- [Try it]:
The material below contains a line with "def pvDomChar (c" and a line with "if ch ∈ ['a', 'e', 'i', 'o', 'u']". Copy exactly those two lines and all lines between them.

★ ★ ★ ★

-- pv_equiv track=rewrite | github.com/huyuan95/Learn-Python | data structure/ch04/C4_18.py | v_c
-- ===== SOURCE A (Python) =====
-- def v_c(s, v=0, c=0):
--     if len(s) == 0:
--         if v >= c:
--             return True
--         else:
--             return False
--     if s[0] in ['a', 'e','i','o','u']:
--         return v_c(s[1:], v+1, c)
--     else:
--         return v_c(s[1:], v, c+1)
-- ===== SOURCE B (Python) =====
-- def v_c(s, v=0, c=0):
--     for ch in s:
--         if ch in ('a', 'e', 'i', 'o', 'u'):
--             v += 1
--         else:
--             c += 1
--     return v >= c
-- ===== Notes on version B (the rewrite author's own statement) =====
-- stated objective: faster
-- what changed: Replaces A's character-by-character recursion with string slicing (each step copies the rest of the string) by a single iterative loop that accumulates the two counters and compares once at the end.
import Mathlib
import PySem

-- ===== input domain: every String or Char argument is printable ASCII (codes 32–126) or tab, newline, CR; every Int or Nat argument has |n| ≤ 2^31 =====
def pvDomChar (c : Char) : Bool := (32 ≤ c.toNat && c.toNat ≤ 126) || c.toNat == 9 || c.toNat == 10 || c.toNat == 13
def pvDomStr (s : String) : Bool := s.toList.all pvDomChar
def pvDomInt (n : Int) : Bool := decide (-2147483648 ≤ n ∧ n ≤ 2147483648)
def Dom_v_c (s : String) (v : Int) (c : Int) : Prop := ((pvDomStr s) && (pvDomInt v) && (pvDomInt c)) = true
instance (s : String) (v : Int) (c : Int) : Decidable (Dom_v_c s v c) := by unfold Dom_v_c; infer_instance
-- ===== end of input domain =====

-- B replaces A's recursion-with-slicing by one iterative pass (a fold) over the characters; return values agree everywhere.

-- ===== PORT A =====
-- A recurses on s: empty → compare counts, else test s[0] against the vowel list and recurse on s[1:].
def vcRecA : List Char → Int → Int → Bool
  | [], v, c => if v ≥ c then true else false
  | h :: t, v, c =>
      if h ∈ ['a', 'e', 'i', 'o', 'u'] then vcRecA t (v + 1) c
      else vcRecA t v (c + 1)

def v_c (s : String) (v : Int) (c : Int) : Bool := vcRecA s.toList v c

-- ===== PORT B =====
-- B iterates once over the characters accumulating (v, c), then returns v >= c.
def vcStep (p : Int × Int) (ch : Char) : Int × Int :=
  if ch ∈ ['a', 'e', 'i', 'o', 'u'] then (p.1 + 1, p.2) else (p.1, p.2 + 1)

def v_c_alt (s : String) (v : Int) (c : Int) : Bool :=
  let p := s.toList.foldl vcStep (v, c)
  decide (p.1 ≥ p.2)

-- ===== PRECONDITION & SPEC =====
def Spec_v_c (s : String) (v : Int) (c : Int) (out : Bool) : Prop := out = v_c_alt s v c
instance (s : String) (v : Int) (c : Int) (out : Bool) : Decidable (Spec_v_c s v c out) := by unfold Spec_v_c; infer_instance

-- ===== CLAIM (what is proved, stated in full; the proofs are below) =====
def Claim_equal_v_c : Prop := ∀ (s : String) (v : Int) (c : Int), Dom_v_c s v c → Spec_v_c s v c (v_c s v c)

-- ===== LEMMAS AND PROOFS =====
theorem vcRecA_eq_foldl (l : List Char) : ∀ (v c : Int),
    vcRecA l v c = decide ((l.foldl vcStep (v, c)).1 ≥ (l.foldl vcStep (v, c)).2) := by
  induction l with
  | nil => intro v c; simp [vcRecA]
  | cons h t ih =>
      intro v c
      by_cases hv : h ∈ ['a', 'e', 'i', 'o', 'u'] <;>
        simp [vcRecA, vcStep, hv, ih]

-- ===== VERDICT (by name: the statement is the Claim_ definition above) =====
theorem v_c_spec : Claim_equal_v_c := by
  intro s v c _
  unfold Spec_v_c v_c v_c_alt
  exact vcRecA_eq_foldl s.toList v c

★ ★ ★ ★

- [Worked solution]:
def pvDomChar (c : Char) : Bool := (32 ≤ c.toNat && c.toNat ≤ 126) || c.toNat == 9 || c.toNat == 10 || c.toNat == 13
def pvDomStr (s : String) : Bool := s.toList.all pvDomChar
def pvDomInt (n : Int) : Bool := decide (-2147483648 ≤ n ∧ n ≤ 2147483648)
def Dom_v_c (s : String) (v : Int) (c : Int) : Prop := ((pvDomStr s) && (pvDomInt v) && (pvDomInt c)) = true
instance (s : String) (v : Int) (c : Int) : Decidable (Dom_v_c s v c) := by unfold Dom_v_c; infer_instance
-- ===== end of input domain =====

-- B replaces A's recursion-with-slicing by one iterative pass (a fold) over the characters; return values agree everywhere.

-- ===== PORT A =====
-- A recurses on s: empty → compare counts, else test s[0] against the vowel list and recurse on s[1:].
def vcRecA : List Char → Int → Int → Bool
  | [], v, c => if v ≥ c then true else false
  | h :: t, v, c =>
      if h ∈ ['a', 'e', 'i', 'o', 'u'] then vcRecA t (v + 1) c
      else vcRecA t v (c + 1)

def v_c (s : String) (v : Int) (c : Int) : Bool := vcRecA s.toList v c

-- ===== PORT B =====
-- B iterates once over the characters accumulating (v, c), then returns v >= c.
def vcStep (p : Int × Int) (ch : Char) : Int × Int :=
  if ch ∈ ['a', 'e', 'i', 'o', 'u'] then (p.1 + 1, p.2) else (p.1, p.2 + 1)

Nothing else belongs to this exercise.